Image of Chromebook Pixel

It’s been nearly two years since the launch of the first ChromeOS laptop. With each new release, the platform is showing its mettle with a small, but growing number of disaffected Windows consumers.

First it was the low price. Then it was the aspect of working in the cloud. Or maybe it’s that ultra fast (seven second) start-up. In any case, today’s tech manufacturers are coming up with new models of Google Chromebooks faster and faster — and buyers will benefit. Using Web tools offered by Google and other apps, these new Chromebooks from producers like Acer, HP, Samsung and likely more to come provide the most complete, proficient workspace to date for laptop users.

1. Price Price Price: C’mon, the only reason you want a Chromebook is for the under US$300 price for most models.

2. Sync capabilities: Chrome OS syncs up with your Google account, so you have direct access to all Google Chrome browser bookmarks, extensions, and applications instantly upon setting up your Chromebook.

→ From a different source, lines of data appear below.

-- pv_equiv track=rewrite | github.com/anderson115/3m-lighting-project | modules/category-intelligence/analyze_jtbd_ingredients.py | _extract_job_from_context
-- ===== SOURCE A (Python) =====
-- def _extract_job_from_context(verbatim: str, context: str) -> str:
--     """Extract the actual job being performed from context"""
--
--     # Common job patterns in lighting installation
--     job_patterns = {
--         'install': ['install', 'installing', 'put up', 'putting up', 'mount', 'mounting'],
--         'level': ['level', 'leveling', 'make even', 'straighten', 'align'],
--         'wire': ['wire', 'wiring', 'connect', 'hardwire'],
--         'position': ['position', 'place', 'locate'],
--         'adjust': ['adjust', 'reposition', 'move'],
--         'replace': ['replace', 'swap', 'change out'],
--         'illuminate': ['light', 'illuminate', 'brighten'],
--         'decorate': ['decorate', 'accent', 'highlight']
--     }
--
--     text_lower = (verbatim + ' ' + context).lower()
--
--     # Try to identify the job
--     for job_type, patterns in job_patterns.items():
--         if any(pattern in text_lower for pattern in patterns):
--             # Extract what is being lit/installed
--             if 'picture' in text_lower or 'artwork' in text_lower or 'frame' in text_lower:
--                 return f"{job_type.capitalize()} picture/artwork lighting"
--             elif 'closet' in text_lower:
--                 return f"{job_type.capitalize()} closet lighting"
--             elif 'under cabinet' in text_lower or 'cabinet' in text_lower:
--                 return f"{job_type.capitalize()} under-cabinet lighting"
--             elif 'stair' in text_lower:
--                 return f"{job_type.capitalize()} stair lighting"
--             elif 'bathroom' in text_lower or 'vanity' in text_lower:
--                 return f"{job_type.capitalize()} bathroom/vanity lighting"
--             elif 'garage' in text_lower or 'basement' in text_lower:
--                 return f"{job_type.capitalize()} utility lighting"
--             else:
--                 return f"{job_type.capitalize()} lighting fixture"
--
--     # Fallback - use verbatim if it contains a clear action
--     if any(word in verbatim.lower() for word in ['install', 'put', 'mount', 'add', 'attach']):
--         return verbatim.strip()
--
--     return None
-- ===== SOURCE B (Python) =====
-- JOB_TABLE = [
--     ('install', ['install', 'installing', 'put up', 'putting up', 'mount', 'mounting']),
--     ('level', ['level', 'leveling', 'make even', 'straighten', 'align']),
--     ('wire', ['wire', 'wiring', 'connect', 'hardwire']),
--     ('position', ['position', 'place', 'locate']),
--     ('adjust', ['adjust', 'reposition', 'move']),
--     ('replace', ['replace', 'swap', 'change out']),
--     ('illuminate', ['light', 'illuminate', 'brighten']),
--     ('decorate', ['decorate', 'accent', 'highlight']),
-- ]
--
-- LOCATION_TABLE = [
--     (['picture', 'artwork', 'frame'], 'picture/artwork lighting'),
--     (['closet'], 'closet lighting'),
--     (['under cabinet', 'cabinet'], 'under-cabinet lighting'),
--     (['stair'], 'stair lighting'),
--     (['bathroom', 'vanity'], 'bathroom/vanity lighting'),
--     (['garage', 'basement'], 'utility lighting'),
-- ]
--
-- FALLBACK_WORDS = ['install', 'put', 'mount', 'add', 'attach']
--
-- ALL_KEYWORDS = ([p for _, pats in JOB_TABLE for p in pats]
--                 + [k for kws, _ in LOCATION_TABLE for k in kws])
--
--
-- def _scan(text, keywords):
--     """One left-to-right sweep over the text: index the keywords by first
--     character, then at every position check only the keywords whose bucket
--     the current character selects.  Afterwards 'kw in hits' <=> 'kw in text'."""
--     by_first = {}
--     for kw in keywords:
--         by_first[kw[0]] = by_first.get(kw[0], []) + [kw]
--     hits = set()
--     for i, ch in enumerate(text):
--         for kw in by_first.get(ch, []):
--             if text.startswith(kw, i):
--                 hits.add(kw)
--     return hits
--
--
-- def _extract_job_from_context(verbatim: str, context: str) -> str:
--     text = (verbatim + ' ' + context).lower()
--     # single sweep of the text collects every keyword occurring in it
--     hits = _scan(text, ALL_KEYWORDS)
--     # decisions are now pure set-membership lookups, no further text scanning
--     for job_type, patterns in JOB_TABLE:
--         if any(p in hits for p in patterns):
--             suffix = next((sfx for kws, sfx in LOCATION_TABLE
--                            if any(k in hits for k in kws)), 'lighting fixture')
--             return f"{job_type.capitalize()} {suffix}"
--     if _scan(verbatim.lower(), FALLBACK_WORDS):
--         return verbatim.strip()
--     return None
-- ===== Notes on version B (the rewrite author's own statement) =====
-- stated objective: alternative
-- what changed: A runs a separate 'pattern in text' substring search for every keyword inside a nested loop/if-elif chain; B indexes the keywords by first character, sweeps the text once left-to-right collecting every keyword that starts at each position into a hit set, and then makes all decisions (job type, location suffix, fallback) as pure set-membership lookups with no further text scanning.
import Mathlib
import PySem

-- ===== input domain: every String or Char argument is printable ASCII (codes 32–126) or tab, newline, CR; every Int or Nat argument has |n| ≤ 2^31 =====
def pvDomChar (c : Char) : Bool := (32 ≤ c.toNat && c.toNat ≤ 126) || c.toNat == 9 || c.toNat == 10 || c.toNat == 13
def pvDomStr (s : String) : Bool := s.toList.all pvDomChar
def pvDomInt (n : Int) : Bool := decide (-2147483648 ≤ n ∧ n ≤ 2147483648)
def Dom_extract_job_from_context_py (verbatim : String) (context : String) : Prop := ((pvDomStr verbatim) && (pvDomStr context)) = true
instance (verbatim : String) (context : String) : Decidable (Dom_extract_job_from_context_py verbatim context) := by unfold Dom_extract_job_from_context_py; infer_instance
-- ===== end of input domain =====

-- B replaces A's per-keyword substring searches (nested loop with an if-elif chain re-scanning
-- the text) by a first-character keyword index and ONE left-to-right sweep collecting every
-- occurring keyword into a hit set, after which job type, location suffix and fallback are
-- pure set-membership lookups (objective: alternative); same return value everywhere.

-- str.capitalize() — exact on the ASCII domain: first char uppercased, rest lowercased
def pyCapitalize (s : String) : String :=
  match s.toList with
  | [] => s
  | c :: rest => String.ofList (PySem.Chars.upperChar c :: PySem.Chars.lower rest)
-- pv_equiv track=rewrite | github.com/981377660LMT/algorithm-study | 22_专题/公式变形/相等的对-公式变形.py | solve
-- ===== SOURCE A (Python) =====
-- from collections import Counter
--
-- MOD = int(1e9) + 7
--
-- def solve(nums):
--     count = Counter()
--     res = 0
--
--     for x in nums:
--         x -= int(str(x)[::-1])
--         count[x] += 1
--         res += count[x]
--
--     return res % MOD
-- ===== SOURCE B (Python) =====
-- from collections import Counter
--
-- MOD = int(1e9) + 7
--
-- def solve(nums):
--     counts = Counter(x - int(str(x)[::-1]) for x in nums)
--     res = 0
--     for m in counts.values():
--         res += m * (m + 1) // 2
--     return res % MOD
-- ===== Notes on version B (the rewrite author's own statement) =====
-- stated objective: simpler
-- what changed: A accumulates the pair count incrementally (res += running multiplicity after each element); B tabulates the full frequency table of x - reverse(x) in one pass and then sums the closed-form triangular number m*(m+1)//2 per group.
import Mathlib
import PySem

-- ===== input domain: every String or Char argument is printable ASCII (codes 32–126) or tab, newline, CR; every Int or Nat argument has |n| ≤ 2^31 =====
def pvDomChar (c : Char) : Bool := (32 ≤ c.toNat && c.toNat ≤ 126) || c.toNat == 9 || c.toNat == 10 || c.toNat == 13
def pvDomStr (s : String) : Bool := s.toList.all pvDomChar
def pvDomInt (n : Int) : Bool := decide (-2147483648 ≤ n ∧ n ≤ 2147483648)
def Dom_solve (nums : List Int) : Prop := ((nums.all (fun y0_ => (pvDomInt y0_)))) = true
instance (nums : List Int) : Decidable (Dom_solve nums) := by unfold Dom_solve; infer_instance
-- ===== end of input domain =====

-- B replaces A's incremental "add the running multiplicity at each step" accumulation by
-- building the full frequency table of x - reverse(x) first and then summing the
-- closed-form triangular number m*(m+1)//2 per group (simpler decomposition, same cost).


def pvMOD : Int := 1000000007

-- x - int(str(x)[::-1]), the expression both Pythons compute per element.
-- s[::-1] on a string is exactly the reverse of its character list; int(...) = ofChars?
-- (none = ValueError, which Python A/B raise for negative x).
def pyKey? (x : Int) : Option Int :=
  (PySem.Int.ofChars? ((PySem.Int.toChars x).reverse)).map (fun r => x - r)

-- ===== PORT A =====
-- one iteration of A's loop: count[x] += 1; res += count[x]; none propagates a ValueError
def solveStep (st : Option (PySem.Dict Int Int × Int)) (x : Int) :
    Option (PySem.Dict Int Int × Int) :=
  st.bind (fun dr =>
    (pyKey? x).map (fun k =>
      let d' := dr.1.modify k 0 (· + 1)
      (d', dr.2 + d'.getD k 0)))

def solve (nums : List Int) : Int :=
  match nums.foldl solveStep (some (PySem.Dict.empty, 0)) with
  | some (_, res) => PySem.Int.mod res pvMOD
  | none => 0   -- ValueError path (some x < 0); excluded by Pre_solve

-- ===== PORT B =====
def solve_alt (nums : List Int) : Int :=
  match nums.mapM pyKey? with   -- the generator inside Counter(...); none = ValueError
  | none => 0
  | some ks =>
    let counts := PySem.Dict.counter ks
    PySem.Int.mod
      (counts.values.foldl (fun res m => res + PySem.Int.floordiv (m * (m + 1)) 2) 0)
      pvMOD

-- ===== PRECONDITION & SPEC =====
-- Python raises ValueError on int(str(x)[::-1]) whenever x < 0 ("5-"): exclude negatives.
def Pre_solve (nums : List Int) : Prop := ∀ x ∈ nums, 0 ≤ x
instance (nums : List Int) : Decidable (Pre_solve nums) := by unfold Pre_solve; infer_instance
def pvWitness_solve : List Int := [10, 1, 12, 21, 0]

def Spec_solve (nums : List Int) (out : Int) : Prop := out = solve_alt nums
instance (nums : List Int) (out : Int) : Decidable (Spec_solve nums out) := by unfold Spec_solve; infer_instance

-- ===== CLAIM (what is proved, stated in full; the proofs are below) =====
def Claim_equal_solve : Prop := ∀ (nums : List Int), Dom_solve nums → Pre_solve nums → Spec_solve nums (solve nums)

-- ===== LEMMAS AND PROOFS =====

-- Sum of m*(m+1)//2 over the distinct keys' multiplicities: what B's second pass computes.
def triSum (ks : List Int) : Int :=
  ((PySem.Set.ofList ks).map
    (fun k => PySem.Int.floordiv (((ks.count k : Int)) * ((ks.count k : Int) + 1)) 2)).sum

theorem tri_succ (c : Int) :
    PySem.Int.floordiv ((c + 1) * (c + 2)) 2 = PySem.Int.floordiv (c * (c + 1)) 2 + (c + 1) := by
  obtain ⟨t, ht⟩ := Int.even_mul_succ_self c
  have h1 : c * (c + 1) = 2 * t := by linarith
  have h2 : (c + 1) * (c + 2) = 2 * (t + (c + 1)) := by linear_combination h1
  rw [PySem.Int.floordiv_eq_ediv_of_pos (by norm_num),
      PySem.Int.floordiv_eq_ediv_of_pos (by norm_num), h1, h2,
      Int.mul_ediv_cancel_left _ (by norm_num), Int.mul_ediv_cancel_left _ (by norm_num)]

theorem sum_map_update {L : List Int} {g g' : Int → Int} {k : Int}
    (hkL : k ∈ L) (hnd : L.Nodup) (hg : ∀ j ∈ L, j ≠ k → g' j = g j) :
    (L.map g').sum = (L.map g).sum + (g' k - g k) := by
  induction L with
  | nil => cases hkL
  | cons a L ih =>
    rw [List.map_cons, List.map_cons, List.sum_cons, List.sum_cons]
    rcases List.mem_cons.mp hkL with rfl | hk
    · have hall : ∀ j ∈ L, g' j = g j := fun j hj =>
        hg j (List.mem_cons_of_mem _ hj) (fun h => (List.nodup_cons.mp hnd).1 (h ▸ hj))
      rw [List.map_congr_left hall]
      omega
    · have hih := ih hk (List.nodup_cons.mp hnd).2
        (fun j hj hne => hg j (List.mem_cons_of_mem _ hj) hne)
      have ha : g' a = g a :=
        hg a List.mem_cons_self (fun h => (List.nodup_cons.mp hnd).1 (h ▸ hk))
      rw [hih, ha]; omega

theorem triSum_append (ks : List Int) (k : Int) :
    triSum (ks ++ [k]) = triSum ks + ((ks.count k : Int) + 1) := by
  have hcnt : ∀ j : Int, (ks ++ [k]).count j = ks.count j + (if j = k then 1 else 0) := by
    intro j; rw [List.count_append]
    by_cases h : j = k
    · subst h; simp
    · simp [h, Ne.symm h]
  by_cases hk : k ∈ ks
  · rw [triSum, PySem.Set.ofList_append_singleton,
        PySem.Set.add_of_mem ((PySem.Set.mem_ofList ks k).mpr hk)]
    have hmem : k ∈ PySem.Set.ofList ks := (PySem.Set.mem_ofList ks k).mpr hk
    rw [sum_map_update hmem (PySem.Set.nodup_ofList ks)
        (by intro j _ hne; rw [hcnt j, if_neg hne])]
    have hck : ((ks ++ [k]).count k : Int) = (ks.count k : Int) + 1 := by
      rw [hcnt k, if_pos rfl]; push_cast; ring
    rw [triSum, hck]
    have harg : ((ks.count k : Int) + 1) * ((ks.count k : Int) + 1 + 1)
        = ((ks.count k : Int) + 1) * ((ks.count k : Int) + 2) := by ring
    rw [harg, tri_succ ((ks.count k : Int))]
    simp only [Nat.add_zero]
    omega
  · rw [triSum, PySem.Set.ofList_append_singleton,
        PySem.Set.add_of_not_mem (fun h => hk ((PySem.Set.mem_ofList ks k).mp h))]
    have hothers : ∀ j ∈ PySem.Set.ofList ks,
        (fun j => PySem.Int.floordiv ((((ks ++ [k]).count j : Int)) * (((ks ++ [k]).count j : Int) + 1)) 2) j
        = (fun j => PySem.Int.floordiv (((ks.count j : Int)) * (((ks.count j : Int)) + 1)) 2) j := by
      intro j hj
      have hjk : j ≠ k := fun h => hk (h ▸ ((PySem.Set.mem_ofList ks j).mp hj))
      simp only [hcnt j, if_neg hjk, Nat.add_zero]
    rw [List.map_append, List.sum_append, List.map_congr_left hothers]
    have hck : (ks ++ [k]).count k = 1 := by
      rw [hcnt k, if_pos rfl, List.count_eq_zero_of_not_mem hk]
    simp only [List.map_cons, List.map_nil, List.sum_cons, List.sum_nil, hck,
      List.count_eq_zero_of_not_mem hk, triSum]
    norm_num

-- the plain (exception-free) body of A's loop
def foldA (ks : List Int) (d : PySem.Dict Int Int) (r : Int) : PySem.Dict Int Int × Int :=
  ks.foldl (fun dr k =>
    let d' := dr.1.modify k 0 (· + 1)
    (d', dr.2 + d'.getD k 0)) (d, r)

theorem loop_none (nums : List Int) :
    nums.foldl solveStep none = none := by
  induction nums with
  | nil => rfl
  | cons x xs ih => simpa [solveStep] using ih

theorem loop_some (nums : List Int) : ∀ (d : PySem.Dict Int Int) (r : Int),
    nums.foldl solveStep (some (d, r)) = (nums.mapM pyKey?).map (fun ks => foldA ks d r) := by
  induction nums with
  | nil => intro d r; simp [foldA]
  | cons x xs ih =>
    intro d r
    cases h : pyKey? x with
    | none => simp [List.foldl_cons, solveStep, h, loop_none, List.mapM_cons]
    | some k =>
      simp only [List.foldl_cons, solveStep, h, Option.bind_some, Option.map_some,
        List.mapM_cons, ih]
      cases hm : xs.mapM pyKey? with
      | none => simp
      | some ks => simp [foldA, List.foldl_cons]

theorem foldA_spec (ks : List Int) :
    foldA ks PySem.Dict.empty 0 = (PySem.Dict.counter ks, triSum ks) := by
  induction ks using List.reverseRecOn with
  | nil =>
    simp [foldA, triSum, PySem.Set.ofList_nil, PySem.Dict.counter_eq_foldl]
  | append_singleton ks k ih =>
    have hsplit : foldA (ks ++ [k]) PySem.Dict.empty 0
        = (let d' := (foldA ks PySem.Dict.empty 0).1.modify k 0 (· + 1);
           (d', (foldA ks PySem.Dict.empty 0).2 + d'.getD k 0)) := by
      simp [foldA, List.foldl_append]
    rw [hsplit, ih]
    simp only []
    rw [PySem.Dict.getD_modify_self, PySem.Dict.getD_counter,
        ← PySem.Dict.counter_append_singleton, triSum_append]

theorem triSum_eq_B_pass (ks : List Int) :
    (PySem.Dict.counter ks).values.foldl
      (fun res m => res + PySem.Int.floordiv (m * (m + 1)) 2) 0 = triSum ks := by
  rw [PySem.List.foldl_add _ (fun m => PySem.Int.floordiv (m * (m + 1)) 2)]
  simp [PySem.Dict.values, PySem.Dict.items_counter, List.map_map, triSum, Function.comp_def]

theorem solve_eq_alt (nums : List Int) : solve nums = solve_alt nums := by
  unfold solve solve_alt
  rw [loop_some nums PySem.Dict.empty 0]
  cases h : nums.mapM pyKey? with
  | none => simp
  | some ks =>
    simp only [Option.map_some, foldA_spec]
    rw [triSum_eq_B_pass]

-- ===== VERDICT (by name: the statement is the Claim_ definition above) =====
theorem solve_spec : Claim_equal_solve := by
  intro nums _ _
  unfold Spec_solve
  exact solve_eq_alt nums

These laptops download and install software updates automatically.

3. Fast start-up and Instant Resume: The 16GB solid state drives that are in most Chromebooks are super quick and let you start and stop your work as needed, prior to meetings, eating and other life’s distractions.

4. The always-on web connections: Wired writes: “Without a web connection, a Chromebook can’t do much more than view files you have stashed in your 16GB of storage. You do have the ability to perform off-line edits of any Google Docs you’ve had the foresight to sync to your Chromebook.

5. Touchscreen interactivity: Google’s taken a stab at the premium market with the Pixel. The US$1 300 laptop comes with a 12.85-inch display, a 2560×1700 touchscreen, an i5 CPU and a free terabyte of cloud storage for three years, care of Google Drive. It’s pricey sure, but pretty damn ambitious too.

6. Great deal for students: Google has been marketing young users and college students who already work in the (Google) cloud of online services. TechCrunch reported that Google is targeting the Chromebooks to schools and college students as options to more expensive MS Windows-based laptops. Having one would be a big advantage for any students attending accredited online colleges.

7. Light and shiny: Who wouldn’t want an ultra-fast, light and shiny laptop in their backpack to whip out at a moment’s Wi-Fi notice?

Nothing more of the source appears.